The main aim of this project is to build an intelligent system that can accurately differentiate between AI-generated voice recordings and authentic human speech. As voice synthesis technologies like deepfakes and text-to-speech engines become more advanced, detecting artificially generated audio has become a critical cybersecurity and forensic challenge. This system can be used in call centers, emergency response verification, fraud detection, and investigations involving voice evidence. By training models such as Convolutional Neural Networks (CNNs) and Support Vector Machines (SVMs) on labeled datasets of real and synthetic voice samples, the project aims to produce a tool that flags potentially fake recordings.

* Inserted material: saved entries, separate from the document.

-- the per-value checks of A and B agree: B's binary-search test on the merged
-- intervals holds exactly when no original pair covers v
lemma tiv_check (v : Int) (pairs merged : List (Int × Int))
    (hm : merged = ((PySem.List.sorted pairs (fun p => p.1) false).foldl tivMergeStep []).reverse) :
    (tivBsearch (merged.map (fun p => p.1)) v 0 (merged.map (fun p => p.1)).length = 0 ∨
      v > (merged.getD (tivBsearch (merged.map (fun p => p.1)) v 0 (merged.map (fun p => p.1)).length - 1) (0, 0)).2)
      ↔ ¬ tivCov pairs v := by
  have hpair : (PySem.List.sorted pairs (fun p : Int × Int => p.1) false).Pairwise
      (fun p q : Int × Int => p.1 ≤ q.1) := PySem.List.sorted_pairwise pairs _
  have hrev : ∀ (l : List (Int × Int)), tivCov l.reverse v ↔ tivCov l v := by
    intro l; simp [tivCov]
  -- coverage is preserved end to end
  have hcov : tivCov merged v ↔ tivCov pairs v := by
    rw [hm, hrev]
    have hcps : tivCov (PySem.List.sorted pairs (fun p : Int × Int => p.1) false) v ↔ tivCov pairs v := by
      unfold tivCov; simp [PySem.List.mem_sorted]
    rw [← hcps]
    cases hps : PySem.List.sorted pairs (fun p : Int × Int => p.1) false with
    | nil => simp [tivCov_nil]
    | cons p t =>
      obtain ⟨a, b⟩ := p
      rw [hps] at hpair
      rw [List.pairwise_cons] at hpair
      rw [List.foldl_cons]
      show tivCov (t.foldl tivMergeStep [(a, b)]) v ↔ _
      rw [tiv_merge_cov v t a b [] hpair.2 hpair.1]
      simp [tivCov_nil, tivCov_cons]
  -- the merged list is a chain of disjoint intervals with non-decreasing starts
  have hchain : merged.Pairwise (fun p q : Int × Int => p.2 < q.1 ∧ p.1 ≤ q.1) := by
    rw [hm, List.pairwise_reverse]
    exact tiv_merge_chain _ [] hpair (by simp) (List.Pairwise.nil)
  have hssort : (merged.map (fun p => p.1)).Pairwise (fun a b : Int => a ≤ b) := by
    rw [List.pairwise_map]
    exact hchain.imp (fun h => h.2)
  have hlen : (merged.map (fun p : Int × Int => p.1)).length = merged.length := List.length_map ..
  obtain ⟨-, hr2, hr3, hr4⟩ := tiv_bsearch_spec (merged.map (fun p => p.1)) v hssort
    0 (merged.map (fun p => p.1)).length (Nat.zero_le _) (le_refl _)
    (fun k hk => absurd hk (Nat.not_lt_zero k)) (fun k hk hkl => absurd hkl (by omega))
  set r := tivBsearch (merged.map (fun p => p.1)) v 0 (merged.map (fun p => p.1)).length with hrdef
  have hget : ∀ (k : Nat) (hk : k < merged.length),
      (merged.map (fun p : Int × Int => p.1)).getD k 0 = (merged[k]'hk).1 := by
    intro k hk
    rw [List.getD_eq_getElem _ _ (by omega), List.getElem_map]
  rw [← hcov]
  constructor
  · rintro hB ⟨p, hp, hp1, hp2⟩
    obtain ⟨k, hk, hkp⟩ := List.mem_iff_getElem.mp hp
    rcases hB with h0 | hgt
    · have := hr4 k (by omega) (by omega)
      rw [hget k hk, hkp] at this
      omega
    · by_cases h0 : r = 0
      · have := hr4 k (h0 ▸ Nat.zero_le k) (by omega)
        rw [hget k hk, hkp] at this
        omega
      · have hkr : k < r := by
          by_contra hge
          have := hr4 k (by omega) (by omega)
          rw [hget k hk, hkp] at this
          omega
        rcases Nat.lt_or_ge k (r - 1) with hk1 | hk1
        · have hk2 : k + 1 < merged.length := by rw [hlen] at hr2; omega
          have hnext : (merged[k + 1]'hk2).1 ≤ v := by
            have := hr3 (k + 1) (by omega)
            rwa [hget (k + 1) hk2] at this
          have := (List.pairwise_iff_getElem.mp hchain k (k + 1) hk hk2 (by omega)).1
          rw [hkp] at this
          omega
        · have hkeq : k = r - 1 := by omega
          have hgd : merged.getD (r - 1) (0, 0) = p := by
            rw [← hkeq, List.getD_eq_getElem _ _ hk, hkp]
          rw [hgd] at hgt
          omega
  · intro hnc
    by_cases h0 : r = 0
    · exact Or.inl h0
    · refine Or.inr ?_
      by_contra hle
      have hr1 : r - 1 < merged.length := by rw [hlen] at hr2; omega
      have hfst : (merged[r - 1]'hr1).1 ≤ v := by
        have := hr3 (r - 1) (by omega)
        rwa [hget (r - 1) hr1] at this
      have hsnd : v ≤ (merged[r - 1]'hr1).2 := by
        rw [List.getD_eq_getElem _ _ hr1] at hle
        omega
      exact hnc ⟨merged[r - 1]'hr1, List.getElem_mem hr1, hfst, hsnd⟩

-- ===== VERDICT (by name: the statement is the Claim_ definition above) =====
theorem ticket_invalid_values_spec : Claim_equal_ticket_invalid_values := by
  intro ticket fs _
  show ticket_invalid_values ticket fs = ticket_invalid_values_alt ticket fs
  simp only [ticket_invalid_values, ticket_invalid_values_alt]
  have hany : ∀ v : Int, (((tivPairs fs).any (fun p => decide (p.1 ≤ v ∧ v ≤ p.2))) = false)
      ↔ ¬ tivCov (tivPairs fs) v := by
    intro v; simp [tivCov]
  have hA : (fun (result : List Int) (v : Int) =>
      let v_valid := fs.foldl (fun acc kf =>
        kf.2.foldl (fun a p => if v ≥ p.1 ∧ v ≤ p.2 then true else a) acc) false
      if v_valid = false then result ++ [v] else result)
      = fun result v => if (!((tivPairs fs).any (fun p => decide (p.1 ≤ v ∧ v ≤ p.2)))) = true
          then result ++ [v] else result := by
    funext result v
    have hflag := tiv_flag v fs false
    simp only [Bool.false_or] at hflag
    simp only [hflag, Bool.not_eq_true']
  have hB : (fun (result : List Int) (v : Int) =>
      let i := tivBsearch ((((PySem.List.sorted (tivPairs fs) (fun p => p.1) false).foldl tivMergeStep []).reverse).map (fun p => p.1)) v 0 ((((PySem.List.sorted (tivPairs fs) (fun p => p.1) false).foldl tivMergeStep []).reverse).map (fun p => p.1)).length
      if i = 0 ∨ v > ((((PySem.List.sorted (tivPairs fs) (fun p => p.1) false).foldl tivMergeStep []).reverse).getD (i - 1) (0, 0)).2 then result ++ [v] else result)
      = fun result v => if (!((tivPairs fs).any (fun p => decide (p.1 ≤ v ∧ v ≤ p.2)))) = true
          then result ++ [v] else result := by
    funext result v
    have hchk := tiv_check v (tivPairs fs)
      (((PySem.List.sorted (tivPairs fs) (fun p => p.1) false).foldl tivMergeStep []).reverse) rfl
    have hiff : (tivBsearch ((((PySem.List.sorted (tivPairs fs) (fun p => p.1) false).foldl tivMergeStep []).reverse).map (fun p => p.1)) v 0 ((((PySem.List.sorted (tivPairs fs) (fun p => p.1) false).foldl tivMergeStep []).reverse).map (fun p => p.1)).length = 0 ∨
        v > ((((PySem.List.sorted (tivPairs fs) (fun p => p.1) false).foldl tivMergeStep []).reverse).getD (tivBsearch ((((PySem.List.sorted (tivPairs fs) (fun p => p.1) false).foldl tivMergeStep []).reverse).map (fun p => p.1)) v 0 ((((PySem.List.sorted (tivPairs fs) (fun p => p.1) false).foldl tivMergeStep []).reverse).map (fun p => p.1)).length - 1) (0, 0)).2)
        ↔ ((!((tivPairs fs).any (fun p => decide (p.1 ≤ v ∧ v ≤ p.2)))) = true) := by
      rw [hchk, Bool.not_eq_true', hany v]
    exact if_congr hiff rfl rfl
  rw [hA, hB]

The outcome is a prototype capable of assisting in automated voice verification tasks with a focus on reliability and ethical AI use.
The project will be carried out over twelve weeks with structured milestones. Initially, students will gain an understanding of CNNs, SVMs, and how they apply to audio signal classification. They will collect or generate datasets of real and AI-generated voices and preprocess these audio clips for feature extraction (e.g., MFCCs, spectrograms).

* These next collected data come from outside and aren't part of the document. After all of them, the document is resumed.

-- pv_equiv track=rewrite | github.com/cghayden/team-game-fall | networkTraffic/patients/hlm1_decode.py | make_pretty
-- ===== SOURCE A (Python) =====
-- def make_pretty(text):
--     # small heuristics to make the text more HL7-like / readable:
--     # - replace repeated control sequences that look like encoding markers
--     # - insert newlines on common HL7 segment IDs like MSH, PID, OBR, OBX, PV1, etc. (case-insensitive)
--     segs = ['MSH','PID','NK1','PV1','OBR','OBX','AL1','GT1','DG1','Z']  # Z* are custom segments
--     out = text
--     # insert newline before known segment markers if they're immediate content
--     for seg in segs:
--         out = out.replace(seg, '\n'+seg)
--         out = out.replace(seg.lower(), '\n'+seg.lower())
--     # collapse multiple newlines
--     out = '\n'.join([line.strip() for line in out.splitlines() if line.strip()!=''])
--     return out
-- ===== SOURCE B (Python) =====
-- def make_pretty(text):
--     # One left-to-right pass: insert '\n' before every occurrence of a known
--     # segment marker (upper- or lower-case), then the same line cleanup.
--     tokens = ('MSH', 'PID', 'NK1', 'PV1', 'OBR', 'OBX', 'AL1', 'GT1', 'DG1', 'Z',
--               'msh', 'pid', 'nk1', 'pv1', 'obr', 'obx', 'al1', 'gt1', 'dg1', 'z')
--     parts = []
--     for i, ch in enumerate(text):
--         if text.startswith(tokens, i):
--             parts.append('\n')
--         parts.append(ch)
--     out = ''.join(parts)
--     return '\n'.join([line.strip() for line in out.splitlines() if line.strip() != ''])
-- ===== Notes on version B (the rewrite author's own statement) =====
-- stated objective: alternative
-- what changed: A makes 20 sequential full-string replace passes (one per segment token and case) before the line cleanup; B makes ONE left-to-right scan over the text, inserting a newline wherever any of the 20 tokens starts, then the same cleanup.
import Mathlib
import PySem

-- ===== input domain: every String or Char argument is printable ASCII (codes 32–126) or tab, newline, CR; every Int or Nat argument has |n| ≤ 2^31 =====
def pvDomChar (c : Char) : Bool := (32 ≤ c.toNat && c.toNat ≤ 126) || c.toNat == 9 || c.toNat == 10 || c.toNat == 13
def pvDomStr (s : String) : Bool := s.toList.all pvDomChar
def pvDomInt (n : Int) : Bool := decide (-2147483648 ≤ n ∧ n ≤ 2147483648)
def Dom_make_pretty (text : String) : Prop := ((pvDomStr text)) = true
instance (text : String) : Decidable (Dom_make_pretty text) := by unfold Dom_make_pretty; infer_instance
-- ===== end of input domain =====

-- B replaces A's 20 sequential full-string replace passes by ONE left-to-right scan that
-- inserts '\n' before every position where a segment token starts (same cleanup afterwards).

-- ===== PORT A =====
def make_pretty (text : String) : String :=
  let segs : List String := ["MSH", "PID", "NK1", "PV1", "OBR", "OBX", "AL1", "GT1", "DG1", "Z"]
  let out := segs.foldl (fun out seg =>
    let out := PySem.Str.replace out seg ("\n" ++ seg)
    PySem.Str.replace out (PySem.Str.lower seg) ("\n" ++ PySem.Str.lower seg)) text
  PySem.Str.join "\n"
    (((PySem.Str.splitlines out).filter (fun line => PySem.Str.strip line != "")).map PySem.Str.strip)

-- ===== PORT B =====
-- Source B: `if text.startswith(tokens, i)` — does any token start at position i, i.e. is a
-- prefix of the suffix of `text` starting at i.
def pvAnyPrefix (toks : List (List Char)) (cs : List Char) : Bool :=
  toks.any (fun t => t.isPrefixOf cs)

-- Source B's single `for i, ch in enumerate(text)` loop, as the same scan over the suffixes.
def pvMark (toks : List (List Char)) : List Char → List Char
  | [] => []
  | c :: rest =>
      if pvAnyPrefix toks (c :: rest) then '\n' :: c :: pvMark toks rest
      else c :: pvMark toks rest

def make_pretty_alt (text : String) : String :=
  let tokens : List String := ["MSH", "PID", "NK1", "PV1", "OBR", "OBX", "AL1", "GT1", "DG1", "Z",
                               "msh", "pid", "nk1", "pv1", "obr", "obx", "al1", "gt1", "dg1", "z"]
  let out := String.ofList (pvMark (tokens.map String.toList) text.toList)
  PySem.Str.join "\n"
    (((PySem.Str.splitlines out).filter (fun line => PySem.Str.strip line != "")).map PySem.Str.strip)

Development will include writing and training models using TensorFlow or PyTorch, integrating signal processing libraries, and refining the model with diverse datasets. In the testing phase, the model will be evaluated for precision and recall using previously unseen voice samples. A microphone may be used to test the model with real-time inputs. The project will also require proper documentation, usability testing, and a final presentation. Ethical standards, including privacy, data security, and anti-bias measures, must be followed strictly throughout the project lifecycle.